::: SUPPLIED RECORDS :::

-- pv_equiv track=rewrite | github.com/BigOasis/Python | minji/Week9/PGS_388352_비밀_코드_해독.py | solution
-- ===== SOURCE A (Python) =====
-- from itertools import combinations
--
-- def solution(n, q, ans):
--     count = 0
--
--     # 1~n 중 5개 조합 전부 탐색
--     for code in combinations(range(1, n+1), 5):
--         code_set = set(code)
--         valid = True
--
--         # 모든 시도 검사
--         for query, res in zip(q, ans):
--             if len(code_set & set(query)) != res:
--                 valid = False
--                 break
--
--         if valid:
--             count += 1
--
--     return count
-- ===== SOURCE B (Python) =====
-- def solution(n, q, ans):
--     pairs = list(zip(q, ans))
--
--     def matches(path):
--         return all(sum(1 for x in path if x in query) == res
--                    for query, res in pairs)
--
--     def dfs(start, path):
--         if len(path) == 5:
--             return 1 if matches(path) else 0
--         total = 0
--         for v in range(start, n + 1):
--             path.append(v)
--             total += dfs(v + 1, path)
--             path.pop()
--         return total
--
--     return dfs(1, [])
-- ===== Notes on version B (the rewrite author's own statement) =====
-- stated objective: alternative
-- what changed: Replaced the flat itertools.combinations loop with set-intersection checks by a recursive DFS/backtracking over the choice tree (start index threaded through recursion) that validates a candidate by counting path elements contained in each query.
import Mathlib
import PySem

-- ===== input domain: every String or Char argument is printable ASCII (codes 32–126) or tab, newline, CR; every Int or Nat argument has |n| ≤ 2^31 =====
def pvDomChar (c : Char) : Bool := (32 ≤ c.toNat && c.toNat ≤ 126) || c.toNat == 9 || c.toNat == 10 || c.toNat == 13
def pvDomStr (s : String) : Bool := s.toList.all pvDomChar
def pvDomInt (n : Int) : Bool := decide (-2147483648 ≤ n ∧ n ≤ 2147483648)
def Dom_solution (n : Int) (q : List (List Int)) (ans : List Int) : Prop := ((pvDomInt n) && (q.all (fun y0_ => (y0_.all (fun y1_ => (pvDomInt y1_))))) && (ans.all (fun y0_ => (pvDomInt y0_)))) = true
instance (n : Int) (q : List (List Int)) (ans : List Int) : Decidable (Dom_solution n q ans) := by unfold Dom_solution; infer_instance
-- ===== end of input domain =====

-- B replaces the flat itertools.combinations scan with a recursive DFS over the choice tree
-- (start index threaded, per-query membership counts instead of set intersection); objective: alternative.

-- ===== PORT A =====
-- inner 'for query, res in zip(q, ans)' loop with early break
def checkA (codeSet : PySem.Set Int) : List (List Int × Int) → Bool
  | [] => true
  | (query, res) :: rest =>
    if ((PySem.Set.len (PySem.Set.inter codeSet (PySem.Set.ofList query)) : Int) ≠ res) then
      false
    else
      checkA codeSet rest

def solution (n : Int) (q : List (List Int)) (ans : List Int) : Int :=
  (PySem.List.combinations (PySem.List.pyRange 1 (n + 1) 1) 5).foldl
    (fun count code =>
      let codeSet := PySem.Set.ofList code
      if checkA codeSet (q.zip ans) then count + 1 else count)
    0

-- ===== PORT B =====
-- all(sum(1 for x in path if x in query) == res for query, res in pairs)
def matchesB (pairs : List (List Int × Int)) (path : List Int) : Bool :=
  pairs.all (fun qr => ((path.countP (fun x => qr.1.contains x) : Int) == qr.2))

-- dfs(start, path); the Nat argument is 5 - len(path), the number of picks still to make
def dfsB (pairs : List (List Int × Int)) (n : Int) : Nat → Int → List Int → Int
  | 0, _, path => if matchesB pairs path then 1 else 0
  | k + 1, start, path =>
    (PySem.List.pyRange start (n + 1) 1).foldl
      (fun total v => total + dfsB pairs n k (v + 1) (path ++ [v])) 0

def solution_alt (n : Int) (q : List (List Int)) (ans : List Int) : Int :=
  dfsB (q.zip ans) n 5 1 []

-- ===== PRECONDITION & SPEC =====
def Spec_solution (n : Int) (q : List (List Int)) (ans : List Int) (out : Int) : Prop := out = solution_alt n q ans
instance (n : Int) (q : List (List Int)) (ans : List Int) (out : Int) : Decidable (Spec_solution n q ans out) := by unfold Spec_solution; infer_instance

-- ===== CLAIM (what is proved, stated in full; the proofs are below) =====
def Claim_equal_solution : Prop := ∀ (n : Int) (q : List (List Int)) (ans : List Int), Dom_solution n q ans → Spec_solution n q ans (solution n q ans)

-- ===== LEMMAS AND PROOFS =====

-- A's break-loop check equals B's all-quantified membership count on a duplicate-free code
theorem checkA_eq_matchesB (code : List Int) (hnd : code.Nodup)
    (pairs : List (List Int × Int)) :
    checkA (PySem.Set.ofList code) pairs = matchesB pairs code := by
  induction pairs with
  | nil => simp [checkA, matchesB]
  | cons p rest ih =>
    obtain ⟨query, res⟩ := p
    have hlen : ((PySem.Set.inter (PySem.Set.ofList code) (PySem.Set.ofList query)).len : Int)
        = (code.countP (fun x => query.contains x) : Int) := by
      rw [PySem.Set.ofList_eq_self_of_nodup code hnd]
      simp [PySem.Set.inter, PySem.Set.len, PySem.Set.contains, List.countP_eq_length_filter,
        PySem.Set.mem_ofList]
    rw [checkA, hlen]
    by_cases h : (code.countP (fun x => query.contains x) : Int) = res
    · rw [if_neg (by simpa using h), ih]
      simp [matchesB] at h ⊢
      simp [h]
    · rw [if_pos (by simpa using h)]
      simp [matchesB] at h ⊢
      simp [h]

-- the DFS counts exactly the valid extensions of `path` by a k-combination of range(start, n+1)
theorem dfsB_eq_countP (pairs : List (List Int × Int)) (n : Int) :
    ∀ (k : Nat) (start : Int) (path : List Int),
      dfsB pairs n k start path
        = ((PySem.List.combinations (PySem.List.pyRange start (n + 1) 1) k).countP
            (fun c => matchesB pairs (path ++ c)) : Int) := by
  intro k
  induction k with
  | zero =>
    intro start path
    simp [dfsB, PySem.List.combinations_zero, List.countP_singleton]
  | succ k ih =>
    intro start path
    -- inner induction on the length of the range
    have hrange : ∀ (m : Nat) (start : Int), m = (n + 1 - start).toNat → ∀ path,
        dfsB pairs n (k + 1) start path
          = ((PySem.List.combinations (PySem.List.pyRange start (n + 1) 1) (k + 1)).countP
              (fun c => matchesB pairs (path ++ c)) : Int) := by
      intro m
      induction m with
      | zero =>
        intro start hm path
        have hle : n + 1 ≤ start := by omega
        rw [dfsB, PySem.List.pyRange_one_eq_nil hle]
        simp [PySem.List.combinations_nil_succ, List.countP]
      | succ m ihm =>
        intro start hm path
        have hlt : start < n + 1 := by omega
        rw [dfsB, PySem.List.pyRange_one_cons hlt]
        rw [List.foldl_cons]
        have hfold : ∀ (L : List Int) (a : Int),
            L.foldl (fun total v => total + dfsB pairs n k (v + 1) (path ++ [v])) a
              = a + L.foldl (fun total v => total + dfsB pairs n k (v + 1) (path ++ [v])) 0 := by
          intro L
          induction L with
          | nil => intro a; simp
          | cons x xs ihL => intro a; rw [List.foldl_cons, List.foldl_cons, ihL, ihL (0 + _)]; ring
        rw [hfold]
        have htail : (PySem.List.pyRange (start + 1) (n + 1) 1).foldl
              (fun total v => total + dfsB pairs n k (v + 1) (path ++ [v])) 0
            = dfsB pairs n (k + 1) (start + 1) path := by
          rw [dfsB]
        rw [htail, ihm (start + 1) (by omega) path]
        rw [PySem.List.combinations_cons_succ]
        rw [List.countP_append, List.countP_map]
        have hmap : (PySem.List.combinations (PySem.List.pyRange (start + 1) (n + 1) 1) k).countP
              ((fun c => matchesB pairs (path ++ c)) ∘ (start :: ·))
            = (PySem.List.combinations (PySem.List.pyRange (start + 1) (n + 1) 1) k).countP
              (fun c => matchesB pairs ((path ++ [start]) ++ c)) := by
          apply List.countP_congr
          intro c _
          simp
        rw [hmap]
        have := ih (start + 1) (path ++ [start])
        rw [zero_add, this]
        push_cast
        ring
    exact hrange (n + 1 - start).toNat start rfl path

-- A's counting fold over combinations is a countP
theorem solution_eq_countP (n : Int) (q : List (List Int)) (ans : List Int) :
    solution n q ans
      = ((PySem.List.combinations (PySem.List.pyRange 1 (n + 1) 1) 5).countP
          (fun code => checkA (PySem.Set.ofList code) (q.zip ans)) : Int) := by
  unfold solution
  rw [PySem.List.foldl_count_if]
  simp

-- ===== VERDICT (by name: the statement is the Claim_ definition above) =====
theorem solution_spec : Claim_equal_solution := by
  intro n q ans _
  unfold Spec_solution solution_alt
  rw [solution_eq_countP, dfsB_eq_countP]
  congr 1
  apply List.countP_congr
  intro code hc
  have hsub : code.Sublist (PySem.List.pyRange 1 (n + 1) 1) :=
    PySem.List.sublist_of_mem_combinations hc
  have hnd : code.Nodup := hsub.nodup (PySem.List.nodup_pyRange_one 1 (n + 1))
  simp [checkA_eq_matchesB code hnd]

:::

◆ WHAT YOU SHOULD DO:
For the lines above, output exactly those from the line containing "checkA codeSet rest" through the line containing "-- dfs(start, path);", and skip the others.

◆ ANSWER FOR THIS EXERCISE:
      checkA codeSet rest

def solution (n : Int) (q : List (List Int)) (ans : List Int) : Int :=
  (PySem.List.combinations (PySem.List.pyRange 1 (n + 1) 1) 5).foldl
    (fun count code =>
      let codeSet := PySem.Set.ofList code
      if checkA codeSet (q.zip ans) then count + 1 else count)
    0

-- ===== PORT B =====
-- all(sum(1 for x in path if x in query) == res for query, res in pairs)
def matchesB (pairs : List (List Int × Int)) (path : List Int) : Bool :=
  pairs.all (fun qr => ((path.countP (fun x => qr.1.contains x) : Int) == qr.2))

-- dfs(start, path); the Nat argument is 5 - len(path), the number of picks still to make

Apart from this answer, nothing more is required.